To quantify the deviation toward the distractor, we compared the mean deviation in the peak interval with the mean deviation in a baseline interval at the beginning of the movement. The baseline interval was defined from the 20th to the 60th sample, which corresponds to the initial 10%–30% of the trajectory. Note that there were 200 equally spaced samples from the starting point of the hand on the keyboard to the endpoint of the movement on the screen. To determine the peak interval, we analyzed the deviation toward the distractor after averaging across participants. First, we determined the peak deviation and calculated the mean deviation in the baseline interval. Next, we used the value at 50% between the baseline deviation and the peak deviation to delimit the peak interval at the rising and falling flank. Then the limits of the peak interval were applied to individual data. Thus, the range of samples (out of 200) in the baseline and peak intervals was the same across participants, but the time of the two intervals varied between participants because individual velocities were different. The average time intervals and average deviations in the baseline and peak intervals are shown in Table 2.

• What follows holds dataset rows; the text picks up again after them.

-- pv_equiv track=rewrite | github.com/ACaTreYu/ac-sprite-slicer | batch_auto_slicer.py | get_output_folder_name
-- ===== SOURCE A (Python) =====
-- def get_output_folder_name(sheet_info):
--     """
--     Generate a clean output folder name from the source path.
--
--     Examples:
--         "AC Default Sheets" -> "ac_default_sheets"
--         "Upscaled AC Sheets" -> "upscaled_ac_sheets"
--     """
--     # Combine parent and folder if parent exists
--     if sheet_info["parent"]:
--         name = f"{sheet_info['parent']}_{sheet_info['folder']}"
--     else:
--         name = sheet_info["folder"]
--
--     # Clean up the name
--     name = name.lower()
--     name = name.replace(" ", "_")
--     name = name.replace("-", "_")
--     name = "".join(c for c in name if c.isalnum() or c == "_")
--
--     # Remove redundant underscores
--     while "__" in name:
--         name = name.replace("__", "_")
--
--     return name.strip("_")
-- ===== SOURCE B (Python) =====
-- def get_output_folder_name(sheet_info):
--     """Sanitize path parts into a lowercase underscore folder name (single pass)."""
--     parent = sheet_info["parent"]
--     folder = sheet_info["folder"]
--     name = (f"{parent}_{folder}" if parent else folder).lower()
--     out = []
--     for c in name:
--         if c.isalnum():
--             out.append(c)
--         elif c in " -_":
--             if out and out[-1] != "_":
--                 out.append("_")
--     return "".join(out).strip("_")
-- ===== Notes on version B (the rewrite author's own statement) =====
-- stated objective: simpler
-- what changed: A's two whole-string replace passes, the alnum-filter join and the repeated while-'__'-collapse replace passes are fused into one left-to-right scan that appends an alnum char, or a single '_' for space/dash/underscore when the last appended char is not already '_', then strips edge underscores.
import Mathlib
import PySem

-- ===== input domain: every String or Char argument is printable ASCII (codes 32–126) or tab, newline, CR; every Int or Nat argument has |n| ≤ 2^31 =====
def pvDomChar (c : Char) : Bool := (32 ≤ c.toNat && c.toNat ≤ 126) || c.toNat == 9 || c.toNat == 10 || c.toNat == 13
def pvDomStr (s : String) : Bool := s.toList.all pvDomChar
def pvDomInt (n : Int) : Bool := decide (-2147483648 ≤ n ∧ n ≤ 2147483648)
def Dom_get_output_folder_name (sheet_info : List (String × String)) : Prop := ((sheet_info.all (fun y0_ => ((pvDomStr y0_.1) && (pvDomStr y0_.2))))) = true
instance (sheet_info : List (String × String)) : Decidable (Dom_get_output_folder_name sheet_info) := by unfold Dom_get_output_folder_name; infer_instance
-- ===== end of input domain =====

-- B replaces A's two whole-string .replace passes, the filtering join and the
-- repeated while-"__"-collapse passes by a single left-to-right scan with a
-- "last emitted char" check; objective: simpler (one scan, one rule per char).

-- ===== PORT A =====
-- pvRepl2 is a structural characterisation of name.replace("__", "_");
-- pvLoopA's termination cites pvReplUU_lt, which needs this chain of lemmas.
def pvRepl2 : List Char → List Char
  | [] => []
  | [c] => [c]
  | c :: d :: t => if c = '_' ∧ d = '_' then '_' :: pvRepl2 t else c :: pvRepl2 (d :: t)

theorem pvRepl2_cons_ne (c : Char) (t : List Char) (h : c ≠ '_') :
    pvRepl2 (c :: t) = c :: pvRepl2 t := by
  cases t with
  | nil => rfl
  | cons d u => rw [pvRepl2, if_neg (by tauto)]

theorem pvReplace_uu_go (fuel : Nat) (l acc : List Char) (h : l.length ≤ fuel) :
    PySem.Chars.replace.go ['_', '_'] ['_'] fuel l acc = acc.reverse ++ pvRepl2 l := by
  induction fuel generalizing l acc with
  | zero =>
    cases l with
    | nil => rw [PySem.Chars.replace.go]; simp [pvRepl2]
    | cons c t => simp at h
  | succ n ih =>
    cases l with
    | nil => rw [PySem.Chars.replace.go]; simp [pvRepl2]; all_goals omega
    | cons c t =>
      rw [PySem.Chars.replace.go]
      by_cases hc : c = '_'
      · cases t with
        | nil =>
          have : (['_','_'].isPrefixOf [c]) = false := by simp [List.isPrefixOf]
          rw [this]
          simp only [Bool.false_eq_true, if_neg, not_false_iff]
          rw [ih [] (c :: acc) (by simp)]
          simp [pvRepl2]
        | cons d u =>
          by_cases hd : d = '_'
          · subst hc hd
            have : (['_','_'].isPrefixOf ('_' :: '_' :: u)) = true := by simp [List.isPrefixOf]
            rw [this, if_pos rfl]
            rw [ih _ _ (by simp at h ⊢; omega)]
            rw [pvRepl2, if_pos ⟨rfl, rfl⟩]
            simp
          · subst hc
            have : (['_','_'].isPrefixOf ('_' :: d :: u)) = false := by
              simp [List.isPrefixOf]; exact fun h' => absurd h'.symm hd
            rw [this]
            simp only [Bool.false_eq_true, if_neg, not_false_iff]
            rw [ih _ _ (by simp at h ⊢; omega)]
            rw [pvRepl2, if_neg (by tauto)]
            simp
      · have : (['_','_'].isPrefixOf (c :: t)) = false := by
          cases t <;> simp [List.isPrefixOf] <;> exact fun h' => absurd h'.symm hc
        rw [this]
        simp only [Bool.false_eq_true, if_neg, not_false_iff]
        rw [ih _ _ (by simp at h ⊢; omega)]
        rw [pvRepl2_cons_ne c t hc]
        simp

theorem pvReplace_uu (s : List Char) :
    PySem.Chars.replace s ['_', '_'] ['_'] = pvRepl2 s := by
  rw [PySem.Chars.replace]
  simp only [List.isEmpty_cons, Bool.false_eq_true, if_neg, not_false_iff]
  exact pvReplace_uu_go s.length s [] le_rfl

theorem pvRepl2_length_le (s : List Char) : (pvRepl2 s).length ≤ s.length := by
  induction s using pvRepl2.induct with
  | case1 => simp [pvRepl2]
  | case2 c => simp [pvRepl2]
  | case3 c d t h ih => rw [pvRepl2, if_pos h]; simp; omega
  | case4 c d t h ih =>
    rw [pvRepl2, if_neg h]
    simp only [List.length_cons] at ih ⊢; omega

theorem pvRepl2_length_lt (s : List Char) (hin : ['_', '_'] <:+: s) :
    (pvRepl2 s).length < s.length := by
  induction s using pvRepl2.induct with
  | case1 => exact absurd hin.length_le (by simp)
  | case2 c => exact absurd hin.length_le (by simp)
  | case3 c d t h ih =>
    rw [pvRepl2, if_pos h]
    have := pvRepl2_length_le t
    simp; omega
  | case4 c d t h ih =>
    rw [pvRepl2, if_neg h]
    have ht : ['_', '_'] <:+: (d :: t) := by
      rcases (List.infix_cons_iff).mp hin with hp | hi
      · rcases (List.cons_prefix_cons.mp hp) with ⟨rfl, hp2⟩
        rcases (List.cons_prefix_cons.mp hp2) with ⟨rfl, _⟩
        exact absurd ⟨rfl, rfl⟩ h
      · exact hi
    have := ih ht
    simp only [List.length_cons] at this ⊢; omega

theorem pvReplUU_lt (s : List Char) (h : PySem.Chars.isIn ['_', '_'] s = true) :
    (PySem.Chars.replace s ['_', '_'] ['_']).length < s.length := by
  rw [pvReplace_uu]
  exact pvRepl2_length_lt s ((PySem.Chars.isIn_iff_infix _ _).mp h)

-- while "__" in name: name = name.replace("__", "_")
def pvLoopA (s : List Char) : List Char :=
  if h : PySem.Chars.isIn ['_', '_'] s = true then
    pvLoopA (PySem.Chars.replace s ['_', '_'] ['_'])
  else s
termination_by s.length
decreasing_by exact pvReplUU_lt s h

def get_output_folder_name (sheet_info : List (String × String)) : String :=
  match PySem.Dict.get? (PySem.Dict.mk sheet_info) "parent", PySem.Dict.get? (PySem.Dict.mk sheet_info) "folder" with
  | some parent, some folder =>
    -- f"{parent}_{folder}" is exactly this list concatenation
    let name := if parent.toList ≠ [] then parent.toList ++ '_' :: folder.toList
                else folder.toList
    let name := PySem.Chars.lower name
    let name := PySem.Chars.replace name [' '] ['_']
    let name := PySem.Chars.replace name ['-'] ['_']
    let name := name.filter (fun c => PySem.Chars.isalnum c || c == '_')
    let name := pvLoopA name
    String.mk (PySem.Chars.stripChars name ['_'])
  | _, _ => ""  -- KeyError; excluded by Pre_

-- ===== PORT B =====
def get_output_folder_name_alt (sheet_info : List (String × String)) : String :=
  match PySem.Dict.get? (PySem.Dict.mk sheet_info) "parent" with
  | none => ""  -- KeyError; excluded by Pre_
  | some parent =>
    match PySem.Dict.get? (PySem.Dict.mk sheet_info) "folder" with
    | none => ""  -- KeyError; excluded by Pre_
    | some folder =>
    let name := if parent.toList ≠ [] then parent.toList ++ '_' :: folder.toList
                else folder.toList
    let name := PySem.Chars.lower name
    let out := name.foldl (fun out c =>
      if PySem.Chars.isalnum c then out ++ [c]
      else if c = ' ' ∨ c = '-' ∨ c = '_' then
        (if out ≠ [] ∧ out.getLast? ≠ some '_' then out ++ ['_'] else out)
      else out) []
    String.mk (PySem.Chars.stripChars out ['_'])

-- ===== PRECONDITION & SPEC =====
-- A raises KeyError unless both keys "parent" and "folder" are present.
def Pre_get_output_folder_name (sheet_info : List (String × String)) : Prop :=
  (PySem.Dict.get? (PySem.Dict.mk sheet_info) "parent").isSome = true ∧
  (PySem.Dict.get? (PySem.Dict.mk sheet_info) "folder").isSome = true
instance (sheet_info : List (String × String)) : Decidable (Pre_get_output_folder_name sheet_info) := by unfold Pre_get_output_folder_name; infer_instance

def pvWitness_get_output_folder_name : (List (String × String)) :=
  [("parent", "AC Default"), ("folder", "My-Sheets!")]

def Spec_get_output_folder_name (sheet_info : List (String × String)) (out : String) : Prop := out = get_output_folder_name_alt sheet_info
instance (sheet_info : List (String × String)) (out : String) : Decidable (Spec_get_output_folder_name sheet_info out) := by unfold Spec_get_output_folder_name; infer_instance

-- ===== CLAIM (what is proved, stated in full; the proofs are below) =====
def Claim_equal_get_output_folder_name : Prop := ∀ (sheet_info : List (String × String)), Dom_get_output_folder_name sheet_info → Pre_get_output_folder_name sheet_info → Spec_get_output_folder_name sheet_info (get_output_folder_name sheet_info)

-- ===== LEMMAS AND PROOFS =====

-- single-character str.replace is a map
theorem pvReplace_single_go (a b : Char) (fuel : Nat) (l acc : List Char) (h : l.length ≤ fuel) :
    PySem.Chars.replace.go [a] [b] fuel l acc
      = acc.reverse ++ l.map (fun c => if c = a then b else c) := by
  induction fuel generalizing l acc with
  | zero =>
    cases l with
    | nil => rw [PySem.Chars.replace.go]; simp
    | cons c t => simp at h
  | succ n ih =>
    cases l with
    | nil => rw [PySem.Chars.replace.go]; simp; all_goals omega
    | cons c t =>
      rw [PySem.Chars.replace.go]
      by_cases hc : c = a
      · subst hc
        have : ([c].isPrefixOf (c :: t)) = true := by simp [List.isPrefixOf]
        rw [this, if_pos rfl]
        rw [ih _ _ (by simp at h ⊢; omega)]
        simp
      · have : ([a].isPrefixOf (c :: t)) = false := by
          simp [List.isPrefixOf]; exact fun h' => absurd h'.symm hc
        rw [this]
        simp only [Bool.false_eq_true, if_neg, not_false_iff]
        rw [ih _ _ (by simp at h ⊢; omega)]
        simp [hc]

Table 2 Mean interval times (measured from movement onset) and mean deviation toward the distractor for the baseline and peak intervals

Full size table

Average trajectories are shown in Fig. 3. The baseline interval was between 72 and 170 ms after response onset, and the peak interval was from 273 to 445 ms, comprising 67 samples (cf. Table 2). The mean deviation was larger during the peak interval than during the baseline interval (11.5 vs. 1.6 mm), t(14) = 10.9, p < .001.

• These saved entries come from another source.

-- pv_equiv track=rewrite | github.com/seckinaslan/Sahibinden | code/PredictPrice.py | name_to_num
-- ===== SOURCE A (Python) =====
-- def name_to_num(list1):
--     n = 1
--     d = dict()
--     for q in list1:
--         if q not in d:
--             d[q] = n
--             n += 1
--     return d
-- ===== SOURCE B (Python) =====
-- def name_to_num(list1):
--     first = {q: i for i, q in reversed(list(enumerate(list1)))}
--     order = sorted(first, key=first.get)
--     return dict(zip(order, range(1, len(order) + 1)))
-- ===== Notes on version B (the rewrite author's own statement) =====
-- stated objective: alternative
-- what changed: Instead of A's single membership-guarded pass with an explicit counter, B builds a first-occurrence-index map by overwriting inserts over the reversed enumeration (no membership test), sorts the keys by that index, and zips them with range(1, len+1).
import Mathlib
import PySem

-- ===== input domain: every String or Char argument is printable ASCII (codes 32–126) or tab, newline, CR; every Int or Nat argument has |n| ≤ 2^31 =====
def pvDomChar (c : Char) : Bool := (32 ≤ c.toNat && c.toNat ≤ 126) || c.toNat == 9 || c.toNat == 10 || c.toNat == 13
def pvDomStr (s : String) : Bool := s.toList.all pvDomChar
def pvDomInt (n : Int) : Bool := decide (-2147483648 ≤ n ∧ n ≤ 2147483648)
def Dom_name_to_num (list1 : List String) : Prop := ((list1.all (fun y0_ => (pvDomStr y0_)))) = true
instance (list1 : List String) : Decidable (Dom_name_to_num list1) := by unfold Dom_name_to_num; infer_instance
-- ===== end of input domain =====

-- B builds a first-occurrence-index map by overwriting inserts over the REVERSED enumeration,
-- sorts the keys by that index and zips with range(1, len+1); A is a single membership-guarded
-- pass with a counter (objective: alternative).


-- ===== PORT A =====
-- state: (d, n); 'if q not in d: d[q] = n; n += 1'
def name_to_num (list1 : List String) : List (String × Int) :=
  (list1.foldl
    (fun (st : PySem.Dict String Int × Int) q =>
      if st.1.contains q then st else (st.1.insert q st.2, st.2 + 1))
    (PySem.Dict.empty, 1)).1.items

-- ===== PORT B =====
-- first = {q: i for i, q in reversed(list(enumerate(list1)))}; order = sorted(first, key=first.get);
-- return dict(zip(order, range(1, len(order)+1))).  first.get(q) is always a value here (q is a key),
-- so the lookup is ported as getD; dict(zip(...)) on the distinct keys is the zipped pair list in order.
def name_to_num_alt (list1 : List String) : List (String × Int) :=
  let first : PySem.Dict String Int :=
    ((PySem.List.enumerate list1 0).reverse).foldl (fun d p => d.insert p.2 p.1) PySem.Dict.empty
  let order := PySem.List.sorted first.keys (fun q => first.getD q 0)
  order.zip (PySem.List.pyRange 1 (1 + (order.length : Int)))

-- ===== PRECONDITION & SPEC =====
def Spec_name_to_num (list1 : List String) (out : List (String × Int)) : Prop := out = name_to_num_alt list1
instance (list1 : List String) (out : List (String × Int)) : Decidable (Spec_name_to_num list1 out) := by unfold Spec_name_to_num; infer_instance

-- ===== CLAIM (what is proved, stated in full; the proofs are below) =====
def Claim_equal_name_to_num : Prop := ∀ (list1 : List String), Dom_name_to_num list1 → Spec_name_to_num list1 (name_to_num list1)

-- ===== LEMMAS AND PROOFS =====

-- the first occurrences of l not already in ks, in order
def freshDedup (l ks : List String) : List String :=
  match l with
  | [] => []
  | q :: l => if q ∈ ks then freshDedup l ks else q :: freshDedup l (ks ++ [q])

theorem foldl_add_prefix (l : List String) (s : List String) :
    ∃ t, l.foldl PySem.Set.add s = s ++ t := by
  induction l generalizing s with
  | nil => exact ⟨[], by simp⟩
  | cons q l ih =>
    simp only [List.foldl_cons, PySem.Set.add]
    by_cases h : PySem.Set.contains s q = true
    · simp only [if_pos h]; exact ih s
    · simp only [if_neg h]
      obtain ⟨t, ht⟩ := ih (s ++ [q])
      exact ⟨q :: t, by simpa using ht⟩

theorem freshDedup_eq_drop (l ks : List String) :
    freshDedup l ks = (l.foldl PySem.Set.add ks).drop ks.length := by
  induction l generalizing ks with
  | nil => simp [freshDedup]
  | cons q l ih =>
    simp only [freshDedup, List.foldl_cons, PySem.Set.add]
    by_cases h : q ∈ ks
    · rw [if_pos h, if_pos ((PySem.Set.contains_iff ks q).mpr h), ih ks]
    · rw [if_neg h, if_neg (fun hc => h ((PySem.Set.contains_iff ks q).mp hc)), ih (ks ++ [q])]
      obtain ⟨t, ht⟩ := foldl_add_prefix l (ks ++ [q])
      rw [ht, List.drop_left, List.append_assoc, List.drop_left]
      rfl

theorem freshDedup_nil_right (l : List String) :
    freshDedup l [] = PySem.List.dedup l := by
  rw [freshDedup_eq_drop, PySem.List.dedup_eq_ofList, PySem.Set.ofList_eq_foldl]
  simp

theorem loop_items (l : List String) (d : PySem.Dict String Int) (n : Int)
    (hnd : d.keys.Nodup) :
    (l.foldl
      (fun (st : PySem.Dict String Int × Int) q =>
        if st.1.contains q then st else (st.1.insert q st.2, st.2 + 1))
      (d, n)).1.items
    = d.items ++ (PySem.List.enumerate (freshDedup l d.keys) n).map (fun p => (p.2, p.1)) := by
  induction l generalizing d n with
  | nil => simp [freshDedup]
  | cons q l ih =>
    simp only [List.foldl_cons, freshDedup]
    by_cases h : d.contains q
    · have hm : q ∈ d.keys := (PySem.Dict.contains_iff_mem_keys d q).mp h
      simp [h, hm, ih d n hnd]
    · have hm : q ∉ d.keys := fun hq => h ((PySem.Dict.contains_iff_mem_keys d q).mpr hq)
      have hc : d.contains q = false := by simpa using h
      have hkeys : (d.insert q n).keys = d.keys ++ [q] :=
        PySem.Dict.keys_insert_of_not_contains d n hc
      have hnd' : (d.insert q n).keys.Nodup := by
        rw [hkeys, List.nodup_append]
        exact ⟨hnd, List.nodup_singleton q, fun a ha b hb => by
          rw [List.mem_singleton.mp hb]; exact fun he => hm (he ▸ ha)⟩
      rw [if_neg h, if_neg hm, ih (d.insert q n) (n + 1) hnd',
        PySem.Dict.items_insert_of_not_contains d n hc, hkeys,
        PySem.List.enumerate_cons]
      simp

-- A's items are the first-occurrence dedup numbered from 1
theorem name_to_num_eq_enumerate (l : List String) :
    name_to_num l = (PySem.List.enumerate (PySem.List.dedup l) 1).map (fun p => (p.2, p.1)) := by
  rw [name_to_num, loop_items l PySem.Dict.empty 1 (by simp [PySem.Dict.keys_empty]),
    ← freshDedup_nil_right]
  simp [PySem.Dict.keys_empty]
  rfl

-- the dict built by B's reversed-enumeration comprehension, as a named helper for the lemmas
def firstDict (l : List String) : PySem.Dict String Int :=
  ((PySem.List.enumerate l 0).reverse).foldl (fun d p => d.insert p.2 p.1) PySem.Dict.empty

-- overwriting inserts over ps: the stored value for q is the LAST pair with key q
theorem getD_foldl_insert_rev (ps : List (Int × String)) (d : PySem.Dict String Int) (q : String) :
    (ps.foldl (fun d p => d.insert p.2 p.1) d).getD q 0 =
      match ps.reverse.find? (fun p => p.2 == q) with
      | some p => p.1
      | none => d.getD q 0 := by
  induction ps generalizing d with
  | nil => simp
  | cons p ps ih =>
    simp only [List.foldl_cons, List.reverse_cons, ih, List.find?_append]
    cases hf : ps.reverse.find? (fun p => p.2 == q) with
    | some r => simp
    | none =>
      by_cases hq : q = p.2
      · subst hq; simp [PySem.Dict.getD_insert_self]
      · rw [List.find?_cons_of_neg (by simpa using fun he : p.2 = q => hq he.symm)]
        simp [PySem.Dict.getD_insert_of_ne d _ _ hq]

-- the first pair of enumerate(l, s) carrying a member q is (s + idxOf q, q)
theorem find?_enumerate_of_mem (l : List String) (q : String) (s : Int) (h : q ∈ l) :
    (PySem.List.enumerate l s).find? (fun p => p.2 == q) = some (s + (l.idxOf q : Int), q) := by
  induction l generalizing s with
  | nil => cases h
  | cons x t ih =>
    rw [PySem.List.enumerate_cons]
    by_cases hx : x = q
    · subst hx; simp [List.find?, List.idxOf_cons_self]
    · have ht : q ∈ t := by cases List.mem_cons.mp h with
        | inl he => exact absurd he.symm hx
        | inr ht => exact ht
      rw [List.find?_cons_of_neg (by simpa using hx), ih (s + 1) ht,
        List.idxOf_cons_ne _ hx]
      congr 2
      push_cast
      ring

-- the stored index of a member is its first-occurrence index
theorem getD_firstDict_of_mem (l : List String) (q : String) (h : q ∈ l) :
    (firstDict l).getD q 0 = (l.idxOf q : Int) := by
  rw [firstDict, getD_foldl_insert_rev, List.reverse_reverse, find?_enumerate_of_mem l q 0 h]
  simp

-- the keys of the dict are set(reversed(l)): every element of l, each once
theorem keys_firstDict (l : List String) :
    (firstDict l).keys = PySem.Set.ofList l.reverse := by
  rw [firstDict,
    PySem.Dict.keys_foldl_insert_key ((PySem.List.enumerate l 0).reverse) Prod.snd
      (fun _ p => p.1) PySem.Dict.empty,
    PySem.Dict.keys_empty]
  have : ((PySem.List.enumerate l 0).reverse).map Prod.snd = l.reverse := by
    rw [List.map_reverse]
    exact congrArg List.reverse (PySem.List.map_snd_enumerate l 0)
  rw [this, PySem.Set.ofList_eq_foldl]
  rfl

-- first-occurrence indices strictly increase along set(l)
theorem pairwise_idxOf_ofList (l : List String) :
    (PySem.Set.ofList l).Pairwise (fun a b => l.idxOf a < l.idxOf b) := by
  induction l with
  | nil => simp [PySem.Set.ofList]
  | cons x t ih =>
    rw [PySem.Set.ofList_cons]
    constructor
    · intro b hb
      obtain ⟨-, hbx⟩ := (PySem.Set.mem_discard (PySem.Set.ofList t) x b).mp hb
      simp [List.idxOf_cons_self, List.idxOf_cons_ne _ (fun he => hbx he.symm)]
    · have hsub : ((PySem.Set.ofList t).discard x).Sublist (PySem.Set.ofList t) := by
        simp only [PySem.Set.discard]; exact List.filter_sublist
      refine (ih.sublist hsub).imp_of_mem ?_
      intro a b ha hb hab
      obtain ⟨-, hax⟩ := (PySem.Set.mem_discard (PySem.Set.ofList t) x a).mp ha
      obtain ⟨-, hbx⟩ := (PySem.Set.mem_discard (PySem.Set.ofList t) x b).mp hb
      rw [List.idxOf_cons_ne _ (fun he => hax he.symm), List.idxOf_cons_ne _ (fun he => hbx he.symm)]
      omega

-- B's sorted(first, key=first.get) is exactly the first-occurrence dedup
theorem sorted_keys_eq_dedup (l : List String) :
    PySem.List.sorted (firstDict l).keys (fun q => (firstDict l).getD q 0)
      = PySem.List.dedup l := by
  rw [PySem.List.dedup_eq_ofList]
  refine PySem.List.sorted_eq_of_perm_of_pairwise_lt _ _ _ ?_ ?_
  · rw [keys_firstDict]
    refine (List.perm_ext_iff_of_nodup (PySem.Set.nodup_ofList l)
      (PySem.Set.nodup_ofList l.reverse)).mpr ?_
    intro a
    rw [PySem.Set.mem_ofList, PySem.Set.mem_ofList, List.mem_reverse]
  · refine (pairwise_idxOf_ofList l).imp_of_mem ?_
    intro a b ha hb hab
    rw [getD_firstDict_of_mem l a ((PySem.Set.mem_ofList l a).mp ha),
      getD_firstDict_of_mem l b ((PySem.Set.mem_ofList l b).mp hb)]
    exact_mod_cast hab

-- name_to_num_alt with its lets named (definitional)
theorem name_to_num_alt_eq (l : List String) :
    name_to_num_alt l
      = (PySem.List.sorted (firstDict l).keys (fun q => (firstDict l).getD q 0)).zip
          (PySem.List.pyRange 1
            (1 + ((PySem.List.sorted (firstDict l).keys (fun q => (firstDict l).getD q 0)).length : Int))) := rfl

-- zipping with range(s, s+len) is enumerate with the pair swapped
theorem zip_pyRange_eq_enumerate (xs : List String) (s : Int) :
    xs.zip (PySem.List.pyRange s (s + (xs.length : Int)))
      = (PySem.List.enumerate xs s).map (fun p => (p.2, p.1)) := by
  induction xs generalizing s with
  | nil => simp [PySem.List.pyRange_one_eq_nil]
  | cons x t ih =>
    rw [PySem.List.enumerate_cons, PySem.List.pyRange_one_cons (by
      simp only [List.length_cons]; push_cast; omega)]
    simp only [List.zip_cons_cons, List.map_cons]
    have : s + ((x :: t).length : Int) = (s + 1) + (t.length : Int) := by
      simp only [List.length_cons]; push_cast; omega
    rw [this, ih (s + 1)]

-- ===== VERDICT (by name: the statement is the Claim_ definition above) =====
theorem name_to_num_spec : Claim_equal_name_to_num := by
  intro list1 _
  show name_to_num list1 = name_to_num_alt list1
  rw [name_to_num_eq_enumerate, name_to_num_alt_eq]
  simp only [sorted_keys_eq_dedup]
  rw [zip_pyRange_eq_enumerate]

RTs did not differ between trials with and without distractor (247 ms in both conditions), p = .595, but MTs were slightly longer with than without distractor (568 vs. 557 ms), t(14) = 7.1, p < .001. In this and the following experiments, choice errors were rare (1%), suggesting that attentional capture did not affect the landing position of the finger on the screen.

Discussion

We observed that goal-directed reaching movements deviated toward the position of a salient distractor in a visual search task. About 270 ms after movement onset, participants left the default trajectory and moved toward the orientation singleton. At the same time, there was a deviation toward the color singleton. The deviation toward the distractor was corrected after 160 ms when the hand returned to the trajectory without a distractor. Because the target remained the same throughout the experiment, participants were able to search for a particular feature and did not have to rely on singleton detection. In contrast to previous studies using the N2pc as a spatial marker of visual selection, we observed evidence for attentional capture by task-irrelevant but salient visual elements in a feature search.

Experiment 2

While we wish to interpret the spatial deviation as evidence for attentional selection of the irrelevant object, an alternative explanation is possible. Because target and distractor locations were on opposite sides of fixation, simply continuing on the default trajectory would also result in a deviation toward the distractor. Figure 4a, b shows that without measuring the default trajectory toward the center of the screen, it is not possible to attribute the deviation unambiguously to attraction by the irrelevant distractor. It may just as well be a delay in the selection of the target that could be attributed to spatial filtering.

To decide between attraction and delay, we changed the spatial layout of target and distractor positions. Now the targets were presented on the cardinal axes and the distractors in the corners of a virtual square (cf. Fig. 1c). Because moving to the target required staying on the default trajectory, only attraction toward the distractor would result in deviations. For instance, let us consider the position above fixation as P1 and the position in the upper left as P2 (cf. Fig. 4c). To move to P1, participants continue on the default horizontal trajectory to the center of the screen. If a distractor at P2 attracted the reach, this would result in a horizontal deviation that would fall between target-only reaches toward P1 and P2. If selection of the target at P1 was delayed because of a distractor at P2, the trajectories would remain horizontally aligned with a reach to P1.